First shift should be a shift in our perceptions of what doctor-patient relationship is. In actual terms terms it is a partnership to solve a problem. To efficiently solve the problem both parties have to collaborate and exchange information. However unlike historical archetypes, doctor is no longer the primary information provider to patients. The barriers to access information have fallen so low in last two decades that anyone with an internet connection can get more information about their symptoms than the doctor they are planning to see. We are no longer the expert, internet has reduced us to a generalist who knows a fair bit about everything. The balance of information power has tilted in favour of the patients. In turn our relationship with them has inverted, at least in certain dimensions of knowledge. Gradually this would change how we are perceived by public. In future we, as doctors, might be valued more for our skills and experience than for our knowledge. Not a popular thing to say to an audience which is full of trainees who are just starting on a journey of a lifetime of experience, but it looks likely to happen in near future. IBM, the oldest information technology corporation, has developed a software solution aptly named as Watson after the famous Dr Watson in the novels of Sir Arthur Conan Doyle. This new age Watson is “training” to be a doctor, hold your breath, a specialist doctor in all known disciplines of modern medicine.

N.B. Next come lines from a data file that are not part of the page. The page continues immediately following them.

-- pv_equiv track=rewrite | github.com/mumi/java-serverless-bench | serverlessbench/azure.py | _extract_appsettings
-- ===== SOURCE A (Python) =====
-- def _extract_appsettings(data: dict):
--     account_name = None
--     account_key = None
--     app_insights_instrumentation_key = None
--
--     def extract_value_from_connection_string(connection_string, key):
--         parts = connection_string.split(';')
--         for part in parts:
--             if part.startswith(key + '='):
--                 return part.split('=', 1)[1]
--         return None
--
--     for item in data:
--         if item['name'] == 'APPINSIGHTS_INSTRUMENTATIONKEY':
--             app_insights_instrumentation_key = item['value']
--         elif item['name'] == 'AzureWebJobsStorage':
--             connection_string = item['value']
--             account_name = extract_value_from_connection_string(connection_string, 'AccountName')
--             account_key = extract_value_from_connection_string(connection_string, 'AccountKey')
--
--     return account_name, account_key, app_insights_instrumentation_key
-- ===== SOURCE B (Python) =====
-- def _extract_appsettings(data: dict):
--     def find_last_value(name):
--         # backward scan with early exit: the last occurrence wins
--         for item in reversed(data):
--             if item['name'] == name:
--                 return item['value']
--         return None
--
--     def extract_value_from_connection_string(connection_string, key):
--         parts = connection_string.split(';')
--         for part in parts:
--             if part.startswith(key + '='):
--                 return part.split('=', 1)[1]
--         return None
--
--     app_insights_instrumentation_key = find_last_value('APPINSIGHTS_INSTRUMENTATIONKEY')
--     connection_string = find_last_value('AzureWebJobsStorage')
--     account_name = None
--     account_key = None
--     if connection_string is not None:
--         account_name = extract_value_from_connection_string(connection_string, 'AccountName')
--         account_key = extract_value_from_connection_string(connection_string, 'AccountKey')
--     return account_name, account_key, app_insights_instrumentation_key
-- ===== Notes on version B (the rewrite author's own statement) =====
-- stated objective: alternative
-- what changed: Replaces A's single forward accumulating pass with two staged backward searches with early exit (last matching item found first from the end), so no accumulator state is carried and the storage connection string is parsed only once instead of on every AzureWebJobsStorage item.
import Mathlib
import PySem

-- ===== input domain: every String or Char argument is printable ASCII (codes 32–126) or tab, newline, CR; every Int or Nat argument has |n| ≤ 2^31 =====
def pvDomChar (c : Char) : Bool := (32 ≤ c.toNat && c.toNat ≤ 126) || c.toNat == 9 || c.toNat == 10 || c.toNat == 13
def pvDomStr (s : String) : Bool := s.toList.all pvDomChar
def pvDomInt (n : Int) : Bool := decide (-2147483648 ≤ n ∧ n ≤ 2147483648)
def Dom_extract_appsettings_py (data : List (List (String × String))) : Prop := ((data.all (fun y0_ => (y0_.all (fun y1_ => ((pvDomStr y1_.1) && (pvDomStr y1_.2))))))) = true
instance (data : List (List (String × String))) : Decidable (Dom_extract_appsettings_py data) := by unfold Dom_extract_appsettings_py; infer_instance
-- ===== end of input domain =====

-- B replaces A's single forward accumulating pass by two staged backward searches with
-- early exit (last matching item is found first from the end); objective: alternative.

-- ===== PORT A =====
-- inner helper `extract_value_from_connection_string` (identical in A and in B):
-- scan the ';'-parts, on the first part starting with key+'=' return part.split('=',1)[1]
def pvExtractCS_scan (parts : List String) (key : String) : Option String :=
  match parts with
  | [] => none
  | p :: rest =>
    if PySem.Str.startswith p (key ++ "=") then
      PySem.List.pyGet? ((PySem.Str.splitMax? p "=" 1).getD []) 1
    else pvExtractCS_scan rest key

def pvExtractCS (connection_string : String) (key : String) : Option String :=
  pvExtractCS_scan ((PySem.Str.split? connection_string ";").getD []) key  -- ";" ≠ "" so split? is some

-- the main loop of A: one forward fold over the items, dispatching on item['name']
def extract_appsettings_py (data : List (List (String × String))) : Option String × Option String × Option String :=
  data.foldl
    (fun st item =>
      match (PySem.Dict.mk item).get? "name" with
      | none => st        -- unreachable under Pre_ (Python raises KeyError)
      | some nm =>
        if nm = "APPINSIGHTS_INSTRUMENTATIONKEY" then
          (st.1, st.2.1, (PySem.Dict.mk item).get? "value")
        else if nm = "AzureWebJobsStorage" then
          match (PySem.Dict.mk item).get? "value" with
          | none => st    -- unreachable under Pre_ (Python raises KeyError)
          | some cs => (pvExtractCS cs "AccountName", pvExtractCS cs "AccountKey", st.2.2)
        else st)
    (none, none, none)

-- ===== PORT B =====
-- `find_last_value(name)`: scan reversed(data), return the first item whose 'name' matches
def pvFindVal : List (List (String × String)) → String → Option String
  | [], _ => none
  | item :: rest, name =>
    match (PySem.Dict.mk item).get? "name" with
    | none => pvFindVal rest name   -- unreachable under Pre_ (Python raises KeyError)
    | some nm =>
      if nm = name then (PySem.Dict.mk item).get? "value"  -- none unreachable under Pre_
      else pvFindVal rest name

def extract_appsettings_py_alt (data : List (List (String × String))) : Option String × Option String × Option String :=
  let app_insights := pvFindVal data.reverse "APPINSIGHTS_INSTRUMENTATIONKEY"
  match pvFindVal data.reverse "AzureWebJobsStorage" with
  | none => (none, none, app_insights)
  | some cs => (pvExtractCS cs "AccountName", pvExtractCS cs "AccountKey", app_insights)

-- ===== PRECONDITION & SPEC =====
-- Pre_ excludes exactly the inputs on which Python A raises KeyError: an item without a
-- 'name' key, or an item named one of the two target names without a 'value' key.
def pvItemOk (item : List (String × String)) : Bool :=
  match (PySem.Dict.mk item).get? "name" with
  | none => false
  | some nm =>
    if nm = "APPINSIGHTS_INSTRUMENTATIONKEY" ∨ nm = "AzureWebJobsStorage" then
      ((PySem.Dict.mk item).get? "value").isSome
    else true

def Pre_extract_appsettings_py (data : List (List (String × String))) : Prop :=
  data.all pvItemOk = true
instance (data : List (List (String × String))) : Decidable (Pre_extract_appsettings_py data) := by
  unfold Pre_extract_appsettings_py; infer_instance

def pvWitness_extract_appsettings_py : (List (List (String × String))) :=
  [[("name", "AzureWebJobsStorage"), ("value", "AccountName=foo;AccountKey=bar")],
   [("name", "APPINSIGHTS_INSTRUMENTATIONKEY"), ("value", "k")],
   [("name", "other"), ("x", "y")]]

def Spec_extract_appsettings_py (data : List (List (String × String))) (out : Option String × Option String × Option String) : Prop := out = extract_appsettings_py_alt data
instance (data : List (List (String × String))) (out : Option String × Option String × Option String) : Decidable (Spec_extract_appsettings_py data out) := by unfold Spec_extract_appsettings_py; infer_instance

-- ===== CLAIM (what is proved, stated in full; the proofs are below) =====
def Claim_equal_extract_appsettings_py : Prop := ∀ (data : List (List (String × String))), Dom_extract_appsettings_py data → Pre_extract_appsettings_py data → Spec_extract_appsettings_py data (extract_appsettings_py data)

-- ===== LEMMAS AND PROOFS =====

theorem pv_main : ∀ (data : List (List (String × String))),
    Pre_extract_appsettings_py data →
    extract_appsettings_py data = extract_appsettings_py_alt data := by
  intro data
  induction data using List.reverseRecOn with
  | nil => intro _; rfl
  | append_singleton xs x ih =>
    intro hpre
    rw [Pre_extract_appsettings_py, List.all_append] at hpre
    simp only [Bool.and_eq_true, List.all_cons, List.all_nil, Bool.and_true] at hpre
    obtain ⟨hxs, hx⟩ := hpre
    have ih' := ih hxs
    have hA : extract_appsettings_py (xs ++ [x]) =
        (fun st item =>
          match (PySem.Dict.mk item).get? "name" with
          | none => st
          | some nm =>
            if nm = "APPINSIGHTS_INSTRUMENTATIONKEY" then
              (st.1, st.2.1, (PySem.Dict.mk item).get? "value")
            else if nm = "AzureWebJobsStorage" then
              match (PySem.Dict.mk item).get? "value" with
              | none => st
              | some cs => (pvExtractCS cs "AccountName", pvExtractCS cs "AccountKey", st.2.2)
            else st) (extract_appsettings_py xs) x := by
      simp [extract_appsettings_py, List.foldl_append]
    have hrev : (xs ++ [x]).reverse = x :: xs.reverse := by simp
    cases hnm : (PySem.Dict.mk x).get? "name" with
    | none => rw [pvItemOk, hnm] at hx; exact absurd hx (by simp)
    | some nm =>
      rw [hA]; simp only [hnm]
      by_cases h1 : nm = "APPINSIGHTS_INSTRUMENTATIONKEY"
      · subst h1
        rw [if_pos rfl, ih']
        simp only [extract_appsettings_py_alt, hrev, pvFindVal, hnm,
          if_neg (by decide : ¬ ("APPINSIGHTS_INSTRUMENTATIONKEY" = "AzureWebJobsStorage"))]
        cases pvFindVal xs.reverse "AzureWebJobsStorage" <;> simp
      · rw [if_neg h1]
        by_cases h2 : nm = "AzureWebJobsStorage"
        · subst h2
          rw [if_pos rfl]
          simp [pvItemOk, hnm] at hx
          obtain ⟨cs, hv⟩ := Option.isSome_iff_exists.mp hx
          rw [hv, ih']
          simp only [extract_appsettings_py_alt, hrev, pvFindVal, hnm,
            if_neg (by decide : ¬ ("AzureWebJobsStorage" = "APPINSIGHTS_INSTRUMENTATIONKEY")), hv]
          cases pvFindVal xs.reverse "AzureWebJobsStorage" <;> simp
        · rw [if_neg h2, ih']
          simp only [extract_appsettings_py_alt, hrev, pvFindVal, hnm, if_neg h1, if_neg h2]

-- ===== VERDICT (by name: the statement is the Claim_ definition above) =====
theorem extract_appsettings_py_spec : Claim_equal_extract_appsettings_py := by
  intro data _ hpre
  exact pv_main data hpre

It would be able to learn more than we ever can. It would be able to update its knowledge in real time, a feat impossible for anyone of us in this day and age of information explosion.

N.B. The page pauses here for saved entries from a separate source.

theorem sq_rep (s : List Char) :
    pvSqueeze (pvRep s) = pvSqueeze s ∧
      pvSqueeze ((pvRep s).dropWhile (· == '_')) = pvSqueeze (s.dropWhile (· == '_')) := by
  match s with
  | [] => simp [pvRep]
  | [c] => simp [pvRep]
  | a :: b :: t =>
    by_cases ha : a = '_'
    · subst ha
      by_cases hb : b = '_'
      · subst hb
        have ih := sq_rep t
        refine ⟨?_, ?_⟩
        · simp [pvRep, pvSqueeze, List.dropWhile, ih.2]
        · simp [pvRep, List.dropWhile, ih.2]
      · have hb' : (b == '_') = false := by simp [hb]
        have ih := sq_rep (b :: t)
        obtain ⟨r, hr⟩ := rep_cons b t
        have hrep : pvRep ('_' :: b :: t) = '_' :: b :: r := by
          simp [pvRep, hb, hr]
        refine ⟨?_, ?_⟩
        · rw [hrep]
          have h1 := ih.1
          rw [hr] at h1
          simp [pvSqueeze, List.dropWhile, hb', hb, h1]
        · rw [hrep]
          have h1 := ih.1
          rw [hr] at h1
          simp [List.dropWhile, hb', hb, pvSqueeze, h1]
    · have ha' : (a == '_') = false := by simp [ha]
      have ih := sq_rep (b :: t)
      have hrep : pvRep (a :: b :: t) = a :: pvRep (b :: t) := by
        simp [pvRep]; intro h _; exact absurd h ha
      refine ⟨?_, ?_⟩
      · simp [hrep, pvSqueeze, ha, ih.1]
      · simp [hrep, List.dropWhile, ha', pvSqueeze, ha, ih.1]

theorem squeeze_self (s : List Char) (h : ¬ ['_', '_'] <:+: s) : pvSqueeze s = s := by
  match s with
  | [] => simp [pvSqueeze]
  | c :: t =>
    have ht : ¬ ['_', '_'] <:+: t := fun hi => h (hi.trans (List.suffix_cons c t).isInfix)
    by_cases hc : c = '_'
    · subst hc
      have hhd : t.dropWhile (· == '_') = t := by
        match t with
        | [] => simp
        | d :: t' =>
          have hd : d ≠ '_' := by
            intro hd; subst hd
            exact h (List.infix_iff_prefix_suffix.mpr ⟨'_' :: '_' :: t', by simp, by simp⟩)
          have hd' : (d == '_') = false := by simp [hd]
          simp [List.dropWhile, hd']
      simp [pvSqueeze, hhd, squeeze_self t ht]
    · simp [pvSqueeze, hc, squeeze_self t ht]

theorem rep_length_le (s : List Char) : (pvRep s).length ≤ s.length := by
  match s with
  | [] => simp [pvRep]
  | [c] => simp [pvRep]
  | a :: b :: t =>
    have h1 := rep_length_le t
    have h2 := rep_length_le (b :: t)
    by_cases h : a = '_' ∧ b = '_' <;> simp [pvRep, h] <;> simp at h2 <;> omega

theorem rep_length_lt (s : List Char) (h : ['_', '_'] <:+: s) : (pvRep s).length < s.length := by
  match s with
  | [] => simp at h
  | [c] => rcases h with ⟨p, q, hpq⟩; apply_fun List.length at hpq; simp at hpq; omega
  | a :: b :: t =>
    by_cases hab : a = '_' ∧ b = '_'
    · have := rep_length_le t; simp [pvRep, hab]; omega
    · have htl : ['_', '_'] <:+: b :: t := by
        rcases (List.infix_cons_iff.mp h) with hp | hi
        · exfalso
          rcases hp with ⟨q, hq⟩
          apply hab
          constructor
          · exact (List.cons_eq_cons.mp hq).1.symm
          · have := (List.cons_eq_cons.mp hq).2
            exact (List.cons_eq_cons.mp this).1.symm
        · exact hi
      have := rep_length_lt (b :: t) htl
      simp [pvRep, hab] at this ⊢
      omega

theorem go_rep : ∀ (fuel : Nat) (l acc : List Char), l.length ≤ fuel →
    PySem.Chars.replace.go ['_', '_'] ['_'] fuel l acc = acc.reverse ++ pvRep l := by
  intro fuel
  induction fuel with
  | zero =>
    intro l acc h
    match l with
    | [] => simp [PySem.Chars.replace.go, pvRep]
    | c :: t => simp at h
  | succ n ih =>
    intro l acc h
    match l with
    | [] => simp [PySem.Chars.replace.go, pvRep]
    | [c] =>
      simp only [PySem.Chars.replace.go]
      by_cases hc : c = '_'
      · subst hc
        simp [List.isPrefixOf, pvRep, PySem.Chars.replace.go]
        rw [ih [] _ (by simp)]
        simp [pvRep]
      · simp [List.isPrefixOf, Ne.symm hc, pvRep]
        rw [ih [] _ (by simp)]
        simp [pvRep]
    | a :: b :: t =>
      simp only [PySem.Chars.replace.go]
      by_cases hab : a = '_' ∧ b = '_'
      · obtain ⟨ha, hb⟩ := hab; subst ha; subst hb
        simp [List.isPrefixOf]
        rw [ih t _ (by simp at h ⊢; omega)]
        simp [pvRep]
      · have hpre : List.isPrefixOf ['_', '_'] (a :: b :: t) = false := by
          simp [List.isPrefixOf]
          intro h1 h2
          exact hab ⟨h1.symm, h2.symm⟩
        simp only [hpre, Bool.false_eq_true, if_false]
        rw [ih (b :: t) _ (by simp at h ⊢; omega)]
        simp [pvRep, hab]

theorem replace_us (s : List Char) : PySem.Chars.replace s ['_', '_'] ['_'] = pvRep s := by
  have h0 : PySem.Chars.replace s ['_', '_'] ['_'] = PySem.Chars.replace.go ['_', '_'] ['_'] s.length s [] := by
    simp [PySem.Chars.replace]
  rw [h0, go_rep s.length s [] le_rfl]
  simp

theorem collapse_eq_squeeze (fuel : Nat) (s : List Char) (h : s.length ≤ fuel) :
    pvCollapse fuel s = pvSqueeze s := by
  induction fuel generalizing s with
  | zero =>
    have : s = [] := by simpa using List.length_eq_zero_iff.mp (Nat.le_zero.mp h)
    subst this; simp [pvCollapse, pvSqueeze]
  | succ n ih =>
    simp only [pvCollapse]
    by_cases hin : PySem.Chars.isIn ['_', '_'] s = true
    · have hinf : ['_', '_'] <:+: s := (PySem.Chars.isIn_iff_infix _ _).mp hin
      rw [if_pos hin, replace_us, ih (pvRep s) (by have := rep_length_lt s hinf; omega)]
      exact (sq_rep s).1
    · rw [if_neg hin]
      rw [Bool.not_eq_true] at hin
      exact (squeeze_self s ((PySem.Chars.isIn_eq_false_iff _ _).mp hin)).symm

theorem go_esc : ∀ (fuel : Nat) (l acc : List Char), l.length ≤ fuel →
    PySem.Chars.replace.go ['_'] ['\\', '_'] fuel l acc = acc.reverse ++ pvEsc l := by
  intro fuel
  induction fuel with
  | zero =>
    intro l acc h
    match l with
    | [] => simp [PySem.Chars.replace.go, pvEsc]
    | c :: t => simp at h
  | succ n ih =>
    intro l acc h
    match l with
    | [] => simp [PySem.Chars.replace.go, pvEsc]
    | c :: t =>
      simp only [PySem.Chars.replace.go]
      by_cases hc : c = '_'
      · subst hc
        simp [List.isPrefixOf]
        rw [ih t _ (by simp at h; omega)]
        simp [pvEsc]
      · have hpre : List.isPrefixOf ['_'] (c :: t) = false := by
          simp [List.isPrefixOf]; exact fun h1 => hc h1.symm
        simp only [hpre, Bool.false_eq_true, if_false]
        rw [ih t _ (by simp at h; omega)]
        simp [pvEsc, hc]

I took time to say yes to the invitation for today’s debate. I needed time to think whether I have something meaningful to say on the topic. The more I thought, the more I realised that it is a question with multiple layers. At its heart it is asking are today’s doctors disposable in future. Is our profession, one of the oldest professions in history, actually just a temporary solution to a necessity we have as a society. Would technology replace us eventually? I don’t know what would happen after 100 years, but in our lifetime the answer would be no. On the contrary we are sitting on the cusp of a information revolution ((I did notice some raised eyebrows in audience at this point and wondered if some people still underestimate the changes happening around us.)) in doctor-patient relationship. If we design the right tools, if we understand the changes, if we consider patient to be an expert in their problem and ourselves as an expert in delivering the solution, if we allow doctor-patient relationship to evolve with the demands of time, then yes we have the biggest opportunity right in front of us.